MAJOR REFRAMES IN THE FIELD OF HUMAN SERVICES
How we think about what is most important in our work with people with disabilities are the frames that determine what values we espouse, what we choose to do, what we choose to learn. These frames have been changing significantly in almost every area of human services. For example, we heard a professional in the field of developmental disabilities offer, by way of definition of the disability,  "What we know is that these people learn more slowly." This frames the entire nature of developmental disabilities as well as the definition of learning, the process of learning, and therefore, the nature of our work with people "who learn more slowly." How will we know if our work is successful? Using this professional's definition, we will watch for evidence of change, no matter how small, no matter how long it takes. We will watch for evidence of learning, and so we may pay more attention to what is to be learned and therefore, what we will teach. Within this definition, our roles are primarily as teachers and facilitators for those we support as learners. We are the links between the world, the entire environment, and those who are learning more slowly to more fully join in that world. Our roles shift slightly from being primarily providers of care to teachers. This definition affects what we will choose to learn ourselves. - TOP

The Reframe of Person-Centered Planning
If we assume the roles of teachers and facilitators, what is it that we are to teach, and what is that we are to learn? This is where the new frames of person-centered planning and the theory and practice of outcomes chosen by each individual become important. When we have the concept of a "learner," it becomes important to know what it is that the learner wants to learn so that we can provide the necessary experiences and facilitate his or her interactions with the environment. Only when we have this information can we teach what the learner wants to learn, and therefore, help individuals move toward those outcomes that they have chosen as the most important in their lives.

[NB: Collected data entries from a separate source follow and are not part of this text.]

-- A's scan for a (prefix, suffix) pair equals the reference first-match value,
-- given that the prefix/suffix test is equivalent to B's parse hitting p.
lemma pvFindA_eq_pvFirst (pre suf : String) (p : String × String)
    (hiff : ∀ key : String,
      (PySem.Str.startswith key pre = true ∧ PySem.Str.endswith key suf = true) ↔
      pvParseKey key = some p) :
    ∀ l : List (String × List (String × Int)), pvFindA l pre suf = pvFirst p l := by
  intro l
  induction l with
  | nil => rfl
  | cons kv rest ih =>
    obtain ⟨key, data⟩ := kv
    by_cases h1 : PySem.Str.startswith key pre = true
    · by_cases h2 : PySem.Str.endswith key suf = true
      · have hp : pvParseKey key = some p := (hiff key).mp ⟨h1, h2⟩
        cases hS : PySem.Dict.get? (PySem.Dict.mk data) "psyche_score" <;>
          simp [pvFindA, pvFirst, h1, h2, hp, hS, ih,
                -PySem.Str.startswith_eq, -PySem.Str.endswith_eq]
      · have hp : pvParseKey key ≠ some p := fun hc => h2 ((hiff key).mpr hc).2
        cases hS : PySem.Dict.get? (PySem.Dict.mk data) "psyche_score" <;>
          simp [pvFindA, pvFirst, h1, h2, hp, hS, ih,
                -PySem.Str.startswith_eq, -PySem.Str.endswith_eq]
    · have hp : pvParseKey key ≠ some p := fun hc => h1 ((hiff key).mpr hc).1
      cases hS : PySem.Dict.get? (PySem.Dict.mk data) "psyche_score" <;>
        simp [pvFindA, pvFirst, h1, hp, hS, ih,
              -PySem.Str.startswith_eq, -PySem.Str.endswith_eq]

-- invariant of B's single pass
lemma pvFoldB_get? (l : List (String × List (String × Int)))
    (acc : PySem.Dict (String × String) Int) (p : String × String) (hp : p ∈ pvTargetKeys) :
    (l.foldl pvStepB acc).get? p = (acc.get? p).or (pvFirst p l) := by
  induction l generalizing acc with
  | nil => simp [pvFirst]
  | cons kv rest ih =>
    obtain ⟨key, data⟩ := kv
    simp only [List.foldl_cons]
    cases hscore : PySem.Dict.get? (PySem.Dict.mk data) "psyche_score" with
    | none =>
      simp only [pvStepB, hscore]
      rw [ih]
      simp [pvFirst, hscore]
    | some v =>
      cases hparse : pvParseKey key with
      | none =>
        simp only [pvStepB, hscore, hparse]
        rw [ih]
        simp [pvFirst, hscore, hparse]
      | some q =>
        by_cases hqp : q = p
        · subst hqp
          by_cases hcont : acc.contains q = false
          · have hget : acc.get? q = none := (PySem.Dict.get?_eq_none_iff_contains acc q).mpr hcont
            simp only [pvStepB, hscore, hparse]
            rw [if_pos ⟨hp, hcont⟩, ih]
            simp [pvFirst, hscore, hparse, hget, PySem.Dict.get?_insert_self]
          · have hb : acc.contains q = true := by revert hcont; cases acc.contains q <;> simp
            have hsome : (acc.get? q).isSome := by
              rw [← PySem.Dict.contains_eq_isSome_get?]; exact hb
            obtain ⟨w, hw⟩ := Option.isSome_iff_exists.mp hsome
            simp only [pvStepB, hscore, hparse]
            rw [if_neg (fun hcond => hcont hcond.2), ih]
            simp [pvFirst, hscore, hparse, hw]
        · have hins : ∀ v' : Int, (acc.insert q v').get? p = acc.get? p :=
            fun v' => PySem.Dict.get?_insert_of_ne acc v' (fun hc => hqp hc.symm)
          have hstep : (pvStepB acc (key, data)).get? p = acc.get? p := by
            simp only [pvStepB, hscore, hparse]
            split
            · exact hins v
            · rfl
          rw [ih, hstep]
          simp [pvFirst, hscore, hparse, hqp]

In this frame, we reframe the past in terms of what we did not yet know. We reframe the future in terms of what we choose to learn and the goals we set. The present is for providing experiences that will give us the opportunity to learn in order to move toward important outcomes. The past nor the future is who  we are. This is an empowering reframe because no matter where we find ourselves, we will always determine what is to be learned right here, right now. And we will go about setting goals for ourselves and designing learning experiments.

New Frames for Thinking about Environment
If we think of the immediate environment around a person as a "container" of that person, we must immediately recognize that the container we provide for persons with developmental disabilities is one we are constantly attempting to grow and enlarge. This container - a known environment  - is the place in which a person has the most safety, the most familiarity, can move with ease, has the most defined choices, knows the expectations of the environment and the people in it. Within this container, he or she can adjust expectations accordingly, with some real knowledge of cause and effect.

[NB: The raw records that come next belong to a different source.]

-- pv_equiv track=rewrite | github.com/abhartia/wadecv | backend/app/services/scraper.py | _strip_application_form_junk
-- ===== SOURCE A (Python) =====
-- _FORM_START_MARKERS = [
--     "indicates a required field",
--     "Autofill with MyGreenhouse",
--     "Create a Job Alert",
--     "Create alert",
--     "Apply for this job",
--     "First Name\n*",
--     "Resume/CV\n*",
--     "Dropbox\nGoogle Drive",
--     "Please choose your preferred office locations",
--     "Accepted file types: pdf, doc, docx",
--     "How did you hear about us?",
--     "How did you hear about ",
--     "Submit application",
--     "We do not accept unsolicited resumes",
--     "Any employment agency",
-- ]
--
-- _LEADING_NAV_LINES = ("back to jobs", "back to search", "apply")
--
-- def _strip_application_form_junk(text: str) -> str:
--     """Truncate at the first occurrence of form/footer markers and strip leading nav so the box gets only role content."""
--     if not text or len(text) < 50:
--         return text
--     # Drop leading lines that are just navigation (e.g. "Back to jobs", "Apply")
--     lines = text.split("\n")
--     while lines and lines[0].strip().lower() in _LEADING_NAV_LINES:
--         lines.pop(0)
--     text = "\n".join(lines).lstrip()
--
--     lower = text.lower()
--     cut = len(text)
--     for marker in _FORM_START_MARKERS:
--         idx = lower.find(marker.lower())
--         if idx != -1 and idx < cut:
--             cut = idx
--     if cut < len(text):
--         text = text[:cut]
--     text = text.rstrip()
--     # Remove trailing hashtag like #LI-HA1
--     while text and text.split() and text.split()[-1].startswith("#"):
--         text = text[: text.rfind(text.split()[-1])].rstrip()
--     return text
-- ===== SOURCE B (Python) =====
-- _LEADING_NAV_LINES = ("back to jobs", "back to search", "apply")
--
-- # the form/footer markers of A, pre-lowered once
-- _MARKERS_LOWER = [
--     "indicates a required field",
--     "autofill with mygreenhouse",
--     "create a job alert",
--     "create alert",
--     "apply for this job",
--     "first name\n*",
--     "resume/cv\n*",
--     "dropbox\ngoogle drive",
--     "please choose your preferred office locations",
--     "accepted file types: pdf, doc, docx",
--     "how did you hear about us?",
--     "how did you hear about ",
--     "submit application",
--     "we do not accept unsolicited resumes",
--     "any employment agency",
-- ]
--
--
-- def _strip_application_form_junk(text: str) -> str:
--     if len(text) < 50:
--         return text
--     # skip leading navigation-only lines by advancing an index
--     lines = text.split("\n")
--     k = 0
--     while k < len(lines) and lines[k].strip().lower() in _LEADING_NAV_LINES:
--         k += 1
--     text = "\n".join(lines[k:]).lstrip()
--
--     # ONE left-to-right scan: cut at the first position where any marker starts
--     # (instead of one full find() pass per marker tracking a running minimum)
--     lower = text.lower()
--     cut = len(text)
--     for j in range(len(lower)):
--         if any(lower.startswith(m, j) for m in _MARKERS_LOWER):
--             cut = j
--             break
--     text = text[:cut]
--
--     # ONE right-to-left scan dropping trailing whitespace and '#...' tokens
--     # (instead of repeated split()/rfind()/rstrip() passes)
--     end = len(text)
--     while True:
--         while end and text[end - 1].isspace():
--             end -= 1
--         w = end
--         while w and not text[w - 1].isspace():
--             w -= 1
--         if w < end and text[w] == "#":
--             end = w
--         else:
--             return text[:end]
-- ===== Notes on version B (the rewrite author's own statement) =====
-- stated objective: alternative
-- what changed: The 15 repeated full-string find() passes tracking a running minimum are replaced by one left-to-right scan that stops at the first position where any (pre-lowered) marker matches, the leading-nav pop loop by an index advance over the split lines, and the repeated split()/rfind()/rstrip() trailing-hashtag passes by one right-to-left index scan.
import Mathlib
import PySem

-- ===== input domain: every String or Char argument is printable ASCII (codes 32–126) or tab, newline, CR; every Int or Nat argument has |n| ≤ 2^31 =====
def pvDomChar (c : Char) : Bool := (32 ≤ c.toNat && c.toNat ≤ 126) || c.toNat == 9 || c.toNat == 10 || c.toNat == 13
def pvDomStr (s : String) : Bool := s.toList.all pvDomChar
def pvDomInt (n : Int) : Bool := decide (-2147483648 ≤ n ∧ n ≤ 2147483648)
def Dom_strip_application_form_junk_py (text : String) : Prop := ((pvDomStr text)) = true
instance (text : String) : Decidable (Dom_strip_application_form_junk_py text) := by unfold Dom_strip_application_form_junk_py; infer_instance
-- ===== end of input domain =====

-- B replaces A's per-marker find() passes by one left-to-right scan for the earliest marker hit
-- and A's repeated split()/rfind()/rstrip() passes by one right-to-left scan (objective: alternative).

-- ===== PORT A =====
-- module constants shared by the two Pythons
def pvNav : List (List Char) := ["back to jobs".toList, "back to search".toList, "apply".toList]

def pvFormMarkers : List String :=
  ["indicates a required field", "Autofill with MyGreenhouse", "Create a Job Alert",
   "Create alert", "Apply for this job", "First Name\n*", "Resume/CV\n*",
   "Dropbox\nGoogle Drive", "Please choose your preferred office locations",
   "Accepted file types: pdf, doc, docx", "How did you hear about us?",
   "How did you hear about ", "Submit application",
   "We do not accept unsolicited resumes", "Any employment agency"]

-- A's 'while lines and lines[0].strip().lower() in _LEADING_NAV_LINES: lines.pop(0)'
def pvPopNav : List (List Char) → List (List Char)
  | [] => []
  | l :: ls =>
    if pvNav.contains (PySem.Chars.lower (PySem.Chars.strip l)) then pvPopNav ls else l :: ls

-- A's trailing-hashtag 'while' loop; fuel = len(text)+1 at the call site suffices because each
-- iteration strictly shortens text (the removed last word is nonempty)
def pvHashLoopA : Nat → List Char → List Char
  | 0, text => text
  | fuel + 1, text =>
    let words := PySem.Chars.split₀ text
    if text ≠ [] ∧ words ≠ [] ∧ PySem.Chars.startswith (words.getLastD []) ['#'] then
      pvHashLoopA fuel
        (PySem.Chars.rstrip
          (PySem.Chars.slice text none (some (PySem.Chars.rfind text (words.getLastD [])))))
    else text

def pvStripA (text : List Char) : List Char :=
  if text.length = 0 ∨ text.length < 50 then text
  else
    let lines := pvPopNav (PySem.Chars.splitOn text ['\n'])
    let text := PySem.Chars.lstrip (PySem.Chars.join ['\n'] lines)
    let lower := PySem.Chars.lower text
    let cut : Int := pvFormMarkers.foldl
      (fun cut marker =>
        let idx := PySem.Chars.find lower (PySem.Chars.lower marker.toList)
        if idx ≠ -1 ∧ idx < cut then idx else cut)
      (text.length : Int)
    let text := if cut < (text.length : Int) then PySem.Chars.slice text none (some cut) else text
    let text := PySem.Chars.rstrip text
    pvHashLoopA (text.length + 1) text

def strip_application_form_junk_py (text : String) : String :=
  String.ofList (pvStripA text.toList)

The concept of enlarging this space around a person with a disability is a major reframe. Knowing that the larger the container, the less predictable the environment, society historically has attempted to further and further restrict and constrict the containers provided for persons with all types of disabilities. This is where the importance and the complexity of increased choice become apparent. The larger the container in which we live, the more choices we will be called on to make for ourselves. The larger the container, the more personal responsibility. The larger the container, the more information about choices is required. The container also must be large enough container to allow for some real self-expression. Yet we must actually have a boundary to the container - the security of a known space - to have the comfort of ritual and the comfort of expectations that we can assume will be met.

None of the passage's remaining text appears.